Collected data

+---+

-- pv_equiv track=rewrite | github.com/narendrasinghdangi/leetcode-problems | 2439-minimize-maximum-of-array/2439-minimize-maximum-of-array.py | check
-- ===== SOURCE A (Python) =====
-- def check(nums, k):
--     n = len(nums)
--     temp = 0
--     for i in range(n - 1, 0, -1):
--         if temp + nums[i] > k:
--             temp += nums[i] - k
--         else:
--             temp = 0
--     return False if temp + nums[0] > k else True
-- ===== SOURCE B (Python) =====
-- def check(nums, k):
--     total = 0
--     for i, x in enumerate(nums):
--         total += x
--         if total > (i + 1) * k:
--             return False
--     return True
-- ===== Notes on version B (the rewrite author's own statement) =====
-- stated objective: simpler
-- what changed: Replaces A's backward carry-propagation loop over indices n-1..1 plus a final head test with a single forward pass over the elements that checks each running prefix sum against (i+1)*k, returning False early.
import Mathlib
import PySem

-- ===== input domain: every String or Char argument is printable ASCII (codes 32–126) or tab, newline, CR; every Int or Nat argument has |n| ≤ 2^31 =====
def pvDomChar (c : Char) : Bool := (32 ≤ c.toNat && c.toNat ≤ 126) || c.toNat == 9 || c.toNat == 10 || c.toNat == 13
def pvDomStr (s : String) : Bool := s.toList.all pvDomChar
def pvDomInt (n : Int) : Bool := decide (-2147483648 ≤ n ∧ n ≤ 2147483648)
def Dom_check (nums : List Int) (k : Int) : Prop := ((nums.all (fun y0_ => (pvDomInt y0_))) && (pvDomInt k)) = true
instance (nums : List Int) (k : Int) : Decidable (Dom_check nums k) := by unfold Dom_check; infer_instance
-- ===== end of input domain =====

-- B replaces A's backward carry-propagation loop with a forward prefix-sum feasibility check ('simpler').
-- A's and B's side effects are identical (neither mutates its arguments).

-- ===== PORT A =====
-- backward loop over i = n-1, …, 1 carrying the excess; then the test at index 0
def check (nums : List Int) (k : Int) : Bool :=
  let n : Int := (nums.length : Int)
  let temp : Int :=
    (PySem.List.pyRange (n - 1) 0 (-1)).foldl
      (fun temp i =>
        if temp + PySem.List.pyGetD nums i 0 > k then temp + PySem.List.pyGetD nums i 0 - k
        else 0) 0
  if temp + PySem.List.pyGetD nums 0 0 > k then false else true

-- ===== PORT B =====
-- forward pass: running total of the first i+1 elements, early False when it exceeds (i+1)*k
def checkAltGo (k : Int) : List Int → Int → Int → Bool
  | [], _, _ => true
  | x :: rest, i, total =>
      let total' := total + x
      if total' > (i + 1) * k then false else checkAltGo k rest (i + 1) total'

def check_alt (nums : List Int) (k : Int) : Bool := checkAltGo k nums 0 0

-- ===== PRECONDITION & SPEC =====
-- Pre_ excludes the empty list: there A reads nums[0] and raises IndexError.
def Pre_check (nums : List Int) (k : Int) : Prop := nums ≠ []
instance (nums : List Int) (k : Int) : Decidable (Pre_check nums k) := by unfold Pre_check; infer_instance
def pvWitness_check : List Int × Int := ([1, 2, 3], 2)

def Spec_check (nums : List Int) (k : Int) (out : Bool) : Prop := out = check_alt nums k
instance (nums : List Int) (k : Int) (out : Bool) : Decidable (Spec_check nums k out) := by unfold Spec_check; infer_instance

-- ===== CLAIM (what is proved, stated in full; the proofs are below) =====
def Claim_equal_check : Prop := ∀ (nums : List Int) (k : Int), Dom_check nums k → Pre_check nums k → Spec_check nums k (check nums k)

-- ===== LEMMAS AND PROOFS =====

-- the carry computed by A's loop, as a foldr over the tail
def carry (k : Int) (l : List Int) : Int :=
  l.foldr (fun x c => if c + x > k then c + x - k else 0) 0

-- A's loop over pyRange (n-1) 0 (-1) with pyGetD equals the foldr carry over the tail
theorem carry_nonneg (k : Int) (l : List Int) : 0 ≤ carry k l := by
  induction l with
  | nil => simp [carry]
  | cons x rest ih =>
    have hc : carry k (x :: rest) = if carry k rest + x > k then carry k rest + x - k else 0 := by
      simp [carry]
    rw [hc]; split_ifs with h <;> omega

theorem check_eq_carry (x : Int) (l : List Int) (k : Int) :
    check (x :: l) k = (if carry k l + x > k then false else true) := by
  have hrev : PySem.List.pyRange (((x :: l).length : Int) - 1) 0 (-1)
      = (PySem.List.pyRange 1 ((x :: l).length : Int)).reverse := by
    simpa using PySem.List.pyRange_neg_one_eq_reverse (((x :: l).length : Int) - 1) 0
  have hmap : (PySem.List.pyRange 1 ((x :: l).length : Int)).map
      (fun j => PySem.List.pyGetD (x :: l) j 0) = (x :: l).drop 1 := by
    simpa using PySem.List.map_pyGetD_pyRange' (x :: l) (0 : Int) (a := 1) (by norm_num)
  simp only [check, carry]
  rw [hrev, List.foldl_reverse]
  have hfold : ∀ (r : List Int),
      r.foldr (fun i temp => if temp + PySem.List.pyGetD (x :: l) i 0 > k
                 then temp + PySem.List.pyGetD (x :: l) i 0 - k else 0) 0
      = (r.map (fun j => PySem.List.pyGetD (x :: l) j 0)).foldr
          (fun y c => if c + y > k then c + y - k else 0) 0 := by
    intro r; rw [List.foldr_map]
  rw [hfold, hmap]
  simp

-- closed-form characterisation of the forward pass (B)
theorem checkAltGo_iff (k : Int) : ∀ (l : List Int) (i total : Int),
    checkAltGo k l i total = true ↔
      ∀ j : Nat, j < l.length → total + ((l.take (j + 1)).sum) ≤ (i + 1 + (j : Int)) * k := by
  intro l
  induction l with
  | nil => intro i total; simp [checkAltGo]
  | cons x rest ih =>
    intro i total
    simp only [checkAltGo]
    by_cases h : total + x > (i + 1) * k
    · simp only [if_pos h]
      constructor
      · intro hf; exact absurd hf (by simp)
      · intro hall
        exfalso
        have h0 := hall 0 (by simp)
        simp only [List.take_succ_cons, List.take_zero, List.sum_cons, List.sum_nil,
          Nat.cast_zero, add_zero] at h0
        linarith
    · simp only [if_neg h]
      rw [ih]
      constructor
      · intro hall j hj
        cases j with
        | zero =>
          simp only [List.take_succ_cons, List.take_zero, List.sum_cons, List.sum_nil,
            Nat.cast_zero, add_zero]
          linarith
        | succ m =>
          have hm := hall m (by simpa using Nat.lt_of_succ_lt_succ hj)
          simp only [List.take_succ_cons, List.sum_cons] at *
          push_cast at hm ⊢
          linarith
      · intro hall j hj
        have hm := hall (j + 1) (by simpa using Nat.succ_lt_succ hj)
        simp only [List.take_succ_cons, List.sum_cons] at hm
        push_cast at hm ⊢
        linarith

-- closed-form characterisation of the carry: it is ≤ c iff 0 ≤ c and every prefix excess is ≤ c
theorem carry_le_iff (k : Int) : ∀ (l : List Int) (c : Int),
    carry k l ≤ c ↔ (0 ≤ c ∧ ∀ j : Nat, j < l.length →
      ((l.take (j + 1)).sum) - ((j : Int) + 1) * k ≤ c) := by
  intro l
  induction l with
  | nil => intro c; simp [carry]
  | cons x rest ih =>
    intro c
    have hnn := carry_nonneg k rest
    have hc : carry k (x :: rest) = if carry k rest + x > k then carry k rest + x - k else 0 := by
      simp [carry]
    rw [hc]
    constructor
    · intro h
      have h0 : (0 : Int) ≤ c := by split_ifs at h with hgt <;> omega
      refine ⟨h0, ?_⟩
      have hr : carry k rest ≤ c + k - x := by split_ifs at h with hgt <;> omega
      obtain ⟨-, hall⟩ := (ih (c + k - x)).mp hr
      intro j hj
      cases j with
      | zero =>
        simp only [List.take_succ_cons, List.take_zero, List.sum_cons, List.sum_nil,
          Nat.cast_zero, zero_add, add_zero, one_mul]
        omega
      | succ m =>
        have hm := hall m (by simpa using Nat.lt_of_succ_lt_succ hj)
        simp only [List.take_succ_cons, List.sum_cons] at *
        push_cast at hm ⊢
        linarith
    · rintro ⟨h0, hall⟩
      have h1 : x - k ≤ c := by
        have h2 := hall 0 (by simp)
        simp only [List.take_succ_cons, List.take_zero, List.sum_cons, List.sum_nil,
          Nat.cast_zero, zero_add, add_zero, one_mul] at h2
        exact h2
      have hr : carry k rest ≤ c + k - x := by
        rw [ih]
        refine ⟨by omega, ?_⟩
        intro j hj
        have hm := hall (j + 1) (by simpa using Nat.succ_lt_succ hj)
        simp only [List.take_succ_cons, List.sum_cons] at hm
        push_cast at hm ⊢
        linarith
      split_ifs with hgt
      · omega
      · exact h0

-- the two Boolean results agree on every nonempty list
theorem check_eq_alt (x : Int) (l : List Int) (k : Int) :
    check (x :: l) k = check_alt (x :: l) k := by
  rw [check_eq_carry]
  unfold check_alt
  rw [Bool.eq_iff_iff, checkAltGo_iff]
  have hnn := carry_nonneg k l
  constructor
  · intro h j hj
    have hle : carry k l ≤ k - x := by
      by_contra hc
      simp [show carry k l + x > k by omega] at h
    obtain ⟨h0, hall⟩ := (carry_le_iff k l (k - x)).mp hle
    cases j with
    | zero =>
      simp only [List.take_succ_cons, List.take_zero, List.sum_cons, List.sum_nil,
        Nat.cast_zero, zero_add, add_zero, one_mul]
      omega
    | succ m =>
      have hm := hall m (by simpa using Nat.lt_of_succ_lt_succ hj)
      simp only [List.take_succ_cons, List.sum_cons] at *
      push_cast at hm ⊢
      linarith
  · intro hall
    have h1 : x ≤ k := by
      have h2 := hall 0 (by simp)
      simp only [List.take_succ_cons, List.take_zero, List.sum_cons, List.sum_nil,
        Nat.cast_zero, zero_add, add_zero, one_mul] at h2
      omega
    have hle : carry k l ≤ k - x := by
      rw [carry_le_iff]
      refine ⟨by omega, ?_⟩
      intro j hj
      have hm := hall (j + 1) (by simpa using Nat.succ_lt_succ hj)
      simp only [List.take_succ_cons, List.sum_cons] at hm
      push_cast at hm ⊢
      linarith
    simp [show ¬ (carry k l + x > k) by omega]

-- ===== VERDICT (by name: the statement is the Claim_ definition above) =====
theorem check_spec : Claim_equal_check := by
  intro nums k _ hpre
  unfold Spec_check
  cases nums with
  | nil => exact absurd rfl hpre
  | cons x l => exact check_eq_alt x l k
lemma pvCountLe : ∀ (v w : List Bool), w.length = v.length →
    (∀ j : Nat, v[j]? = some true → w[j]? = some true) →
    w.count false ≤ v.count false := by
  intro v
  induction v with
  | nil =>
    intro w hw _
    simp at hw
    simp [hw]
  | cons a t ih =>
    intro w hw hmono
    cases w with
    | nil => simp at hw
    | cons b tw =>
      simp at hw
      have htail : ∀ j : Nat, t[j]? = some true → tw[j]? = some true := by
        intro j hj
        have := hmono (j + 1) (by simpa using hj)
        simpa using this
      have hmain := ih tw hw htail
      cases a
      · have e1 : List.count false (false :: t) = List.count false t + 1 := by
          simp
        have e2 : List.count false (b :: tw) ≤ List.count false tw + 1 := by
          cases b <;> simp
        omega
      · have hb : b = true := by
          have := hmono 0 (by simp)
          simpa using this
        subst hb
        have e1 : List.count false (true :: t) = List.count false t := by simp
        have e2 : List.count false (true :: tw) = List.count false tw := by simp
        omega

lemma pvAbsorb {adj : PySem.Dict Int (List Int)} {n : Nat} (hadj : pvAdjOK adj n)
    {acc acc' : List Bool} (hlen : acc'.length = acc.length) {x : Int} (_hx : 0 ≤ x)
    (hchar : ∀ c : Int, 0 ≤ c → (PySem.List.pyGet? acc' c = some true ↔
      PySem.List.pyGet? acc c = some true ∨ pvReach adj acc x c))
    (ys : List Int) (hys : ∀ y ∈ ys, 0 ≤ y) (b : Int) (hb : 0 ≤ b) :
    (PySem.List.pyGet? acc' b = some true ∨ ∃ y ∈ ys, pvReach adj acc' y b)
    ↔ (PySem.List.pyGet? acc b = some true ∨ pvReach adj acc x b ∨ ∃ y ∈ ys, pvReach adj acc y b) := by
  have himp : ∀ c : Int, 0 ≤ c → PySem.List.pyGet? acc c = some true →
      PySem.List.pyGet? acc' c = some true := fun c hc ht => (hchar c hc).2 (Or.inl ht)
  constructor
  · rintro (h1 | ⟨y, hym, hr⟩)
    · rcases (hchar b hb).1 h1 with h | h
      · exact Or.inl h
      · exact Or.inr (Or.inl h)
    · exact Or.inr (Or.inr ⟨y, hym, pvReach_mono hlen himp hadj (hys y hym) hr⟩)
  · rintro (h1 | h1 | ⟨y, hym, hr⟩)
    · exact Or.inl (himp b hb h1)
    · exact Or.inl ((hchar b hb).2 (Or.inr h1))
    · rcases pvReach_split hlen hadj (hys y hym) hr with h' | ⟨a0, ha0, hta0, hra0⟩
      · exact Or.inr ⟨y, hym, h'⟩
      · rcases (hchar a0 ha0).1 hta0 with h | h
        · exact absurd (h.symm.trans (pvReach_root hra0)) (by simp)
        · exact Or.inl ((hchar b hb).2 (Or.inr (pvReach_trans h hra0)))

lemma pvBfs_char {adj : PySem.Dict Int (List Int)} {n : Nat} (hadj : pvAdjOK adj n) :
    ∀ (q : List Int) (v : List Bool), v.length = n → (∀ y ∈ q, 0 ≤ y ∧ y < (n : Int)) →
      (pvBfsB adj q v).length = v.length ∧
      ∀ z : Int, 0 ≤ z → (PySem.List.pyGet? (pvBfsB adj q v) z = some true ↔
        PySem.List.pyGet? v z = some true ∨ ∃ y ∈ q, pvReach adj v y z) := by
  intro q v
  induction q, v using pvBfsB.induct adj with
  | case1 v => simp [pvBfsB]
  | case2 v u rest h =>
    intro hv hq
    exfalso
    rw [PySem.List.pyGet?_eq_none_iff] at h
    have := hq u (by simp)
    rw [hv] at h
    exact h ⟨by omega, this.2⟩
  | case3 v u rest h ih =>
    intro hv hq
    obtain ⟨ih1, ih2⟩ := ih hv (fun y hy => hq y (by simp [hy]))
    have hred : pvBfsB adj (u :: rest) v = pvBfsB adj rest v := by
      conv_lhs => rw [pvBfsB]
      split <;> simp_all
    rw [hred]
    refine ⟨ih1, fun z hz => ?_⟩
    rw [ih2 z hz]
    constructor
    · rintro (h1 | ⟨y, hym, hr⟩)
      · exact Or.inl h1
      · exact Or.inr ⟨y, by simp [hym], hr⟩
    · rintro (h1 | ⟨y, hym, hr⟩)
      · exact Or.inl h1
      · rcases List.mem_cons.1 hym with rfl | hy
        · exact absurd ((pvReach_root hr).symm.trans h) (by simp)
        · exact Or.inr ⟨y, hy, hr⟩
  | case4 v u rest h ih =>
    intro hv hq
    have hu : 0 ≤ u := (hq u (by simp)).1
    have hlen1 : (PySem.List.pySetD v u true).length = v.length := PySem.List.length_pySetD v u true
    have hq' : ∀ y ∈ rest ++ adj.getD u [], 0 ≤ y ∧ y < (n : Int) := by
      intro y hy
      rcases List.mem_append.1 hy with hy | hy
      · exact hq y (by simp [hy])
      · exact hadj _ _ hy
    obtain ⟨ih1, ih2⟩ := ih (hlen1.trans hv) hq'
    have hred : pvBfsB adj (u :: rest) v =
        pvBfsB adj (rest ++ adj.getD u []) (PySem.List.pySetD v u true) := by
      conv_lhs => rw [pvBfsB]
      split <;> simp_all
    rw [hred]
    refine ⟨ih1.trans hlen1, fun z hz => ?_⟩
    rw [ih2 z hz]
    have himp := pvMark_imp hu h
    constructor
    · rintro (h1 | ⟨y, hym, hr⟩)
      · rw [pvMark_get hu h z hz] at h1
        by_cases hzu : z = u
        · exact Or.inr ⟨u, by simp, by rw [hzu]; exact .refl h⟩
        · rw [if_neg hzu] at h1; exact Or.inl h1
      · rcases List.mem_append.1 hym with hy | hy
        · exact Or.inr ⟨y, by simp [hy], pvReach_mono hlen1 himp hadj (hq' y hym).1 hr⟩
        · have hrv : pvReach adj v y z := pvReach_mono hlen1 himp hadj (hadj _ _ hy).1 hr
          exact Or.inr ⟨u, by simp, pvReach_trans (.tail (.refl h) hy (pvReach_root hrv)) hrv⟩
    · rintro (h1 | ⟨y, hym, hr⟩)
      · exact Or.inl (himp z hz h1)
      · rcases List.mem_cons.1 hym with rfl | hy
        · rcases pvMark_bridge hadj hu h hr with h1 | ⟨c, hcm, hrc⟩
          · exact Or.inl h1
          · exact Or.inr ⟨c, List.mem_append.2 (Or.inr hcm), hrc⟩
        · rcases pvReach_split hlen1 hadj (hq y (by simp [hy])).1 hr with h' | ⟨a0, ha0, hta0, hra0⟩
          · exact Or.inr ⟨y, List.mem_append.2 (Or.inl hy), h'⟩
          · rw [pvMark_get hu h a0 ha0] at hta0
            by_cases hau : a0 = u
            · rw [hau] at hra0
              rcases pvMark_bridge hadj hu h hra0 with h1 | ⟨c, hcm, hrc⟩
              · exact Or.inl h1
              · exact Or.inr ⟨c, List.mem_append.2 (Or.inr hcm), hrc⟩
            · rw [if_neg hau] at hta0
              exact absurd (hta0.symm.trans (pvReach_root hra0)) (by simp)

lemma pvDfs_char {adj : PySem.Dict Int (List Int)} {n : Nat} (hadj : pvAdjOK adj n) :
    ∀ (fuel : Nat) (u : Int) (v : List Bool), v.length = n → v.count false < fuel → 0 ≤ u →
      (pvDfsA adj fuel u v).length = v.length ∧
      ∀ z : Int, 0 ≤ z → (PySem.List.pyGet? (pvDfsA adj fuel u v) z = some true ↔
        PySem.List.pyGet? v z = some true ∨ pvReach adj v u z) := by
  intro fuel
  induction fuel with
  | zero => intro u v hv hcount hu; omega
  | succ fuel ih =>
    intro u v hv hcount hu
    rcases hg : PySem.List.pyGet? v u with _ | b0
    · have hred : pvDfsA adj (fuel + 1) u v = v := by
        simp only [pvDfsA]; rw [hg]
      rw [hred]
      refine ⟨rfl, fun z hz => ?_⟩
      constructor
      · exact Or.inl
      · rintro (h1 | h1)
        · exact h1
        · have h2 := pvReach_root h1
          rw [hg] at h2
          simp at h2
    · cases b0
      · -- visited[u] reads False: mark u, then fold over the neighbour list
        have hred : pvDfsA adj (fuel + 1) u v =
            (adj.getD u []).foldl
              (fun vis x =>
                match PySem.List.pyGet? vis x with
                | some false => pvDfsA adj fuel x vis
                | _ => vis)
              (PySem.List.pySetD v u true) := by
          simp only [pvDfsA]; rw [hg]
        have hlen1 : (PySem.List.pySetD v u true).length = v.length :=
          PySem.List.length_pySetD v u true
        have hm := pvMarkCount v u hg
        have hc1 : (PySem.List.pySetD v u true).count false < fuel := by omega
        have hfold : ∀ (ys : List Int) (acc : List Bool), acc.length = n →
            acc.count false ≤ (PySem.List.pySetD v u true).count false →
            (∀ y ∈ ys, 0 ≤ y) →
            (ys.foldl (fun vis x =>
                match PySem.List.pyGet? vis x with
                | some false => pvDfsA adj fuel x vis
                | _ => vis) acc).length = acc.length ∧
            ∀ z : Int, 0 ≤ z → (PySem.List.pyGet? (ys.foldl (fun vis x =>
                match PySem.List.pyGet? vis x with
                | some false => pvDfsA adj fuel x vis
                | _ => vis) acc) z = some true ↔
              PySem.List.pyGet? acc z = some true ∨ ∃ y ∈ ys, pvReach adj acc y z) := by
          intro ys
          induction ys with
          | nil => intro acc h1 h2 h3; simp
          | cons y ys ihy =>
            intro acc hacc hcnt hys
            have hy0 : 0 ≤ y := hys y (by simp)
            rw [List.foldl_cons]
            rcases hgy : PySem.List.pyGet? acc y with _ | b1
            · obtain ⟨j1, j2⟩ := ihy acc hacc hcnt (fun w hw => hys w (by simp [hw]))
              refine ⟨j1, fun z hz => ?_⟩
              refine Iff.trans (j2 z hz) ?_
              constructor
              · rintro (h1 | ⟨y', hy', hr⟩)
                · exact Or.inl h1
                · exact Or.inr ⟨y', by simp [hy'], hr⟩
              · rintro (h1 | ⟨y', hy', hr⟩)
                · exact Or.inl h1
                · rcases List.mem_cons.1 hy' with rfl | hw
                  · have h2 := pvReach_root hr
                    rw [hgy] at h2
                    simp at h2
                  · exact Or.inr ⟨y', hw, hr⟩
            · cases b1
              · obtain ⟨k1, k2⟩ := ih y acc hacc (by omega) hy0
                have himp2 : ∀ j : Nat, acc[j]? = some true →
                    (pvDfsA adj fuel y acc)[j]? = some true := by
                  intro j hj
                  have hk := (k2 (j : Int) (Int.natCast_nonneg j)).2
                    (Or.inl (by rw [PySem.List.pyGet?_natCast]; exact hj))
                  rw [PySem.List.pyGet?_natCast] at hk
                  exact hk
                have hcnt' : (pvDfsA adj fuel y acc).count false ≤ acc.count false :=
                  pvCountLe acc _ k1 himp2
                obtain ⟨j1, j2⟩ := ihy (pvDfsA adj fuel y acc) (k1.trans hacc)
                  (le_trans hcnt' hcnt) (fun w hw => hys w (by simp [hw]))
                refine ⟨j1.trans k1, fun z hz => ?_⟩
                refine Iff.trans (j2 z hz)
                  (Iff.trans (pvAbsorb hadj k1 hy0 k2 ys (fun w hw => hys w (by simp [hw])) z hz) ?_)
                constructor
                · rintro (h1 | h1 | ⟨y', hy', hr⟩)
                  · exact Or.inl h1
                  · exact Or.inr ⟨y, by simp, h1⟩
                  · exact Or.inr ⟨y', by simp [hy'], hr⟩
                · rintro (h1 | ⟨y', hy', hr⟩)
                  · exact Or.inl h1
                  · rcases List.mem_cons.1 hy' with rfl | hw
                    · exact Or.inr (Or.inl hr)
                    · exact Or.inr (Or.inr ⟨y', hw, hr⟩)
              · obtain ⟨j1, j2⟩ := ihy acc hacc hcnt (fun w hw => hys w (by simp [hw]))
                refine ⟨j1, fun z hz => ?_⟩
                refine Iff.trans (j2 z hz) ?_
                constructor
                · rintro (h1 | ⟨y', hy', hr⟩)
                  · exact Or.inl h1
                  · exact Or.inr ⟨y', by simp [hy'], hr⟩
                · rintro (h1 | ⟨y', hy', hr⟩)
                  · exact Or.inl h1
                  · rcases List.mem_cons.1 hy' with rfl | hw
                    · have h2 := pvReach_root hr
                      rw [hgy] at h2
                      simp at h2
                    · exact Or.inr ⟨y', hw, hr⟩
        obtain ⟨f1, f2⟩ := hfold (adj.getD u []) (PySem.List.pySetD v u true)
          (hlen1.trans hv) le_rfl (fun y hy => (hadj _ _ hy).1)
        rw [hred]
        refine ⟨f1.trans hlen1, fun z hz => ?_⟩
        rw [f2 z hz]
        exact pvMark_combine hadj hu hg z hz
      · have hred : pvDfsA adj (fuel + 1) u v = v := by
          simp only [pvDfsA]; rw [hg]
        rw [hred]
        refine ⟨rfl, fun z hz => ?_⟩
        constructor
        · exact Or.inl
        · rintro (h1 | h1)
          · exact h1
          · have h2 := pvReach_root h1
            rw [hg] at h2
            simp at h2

+---+

Task statement: Each line holding the word "refl" must be copied from the data.

Task answer:
        · exact Or.inr ⟨u, by simp, by rw [hzu]; exact .refl h⟩
          exact Or.inr ⟨u, by simp, pvReach_trans (.tail (.refl h) hy (pvReach_root hrv)) hrv⟩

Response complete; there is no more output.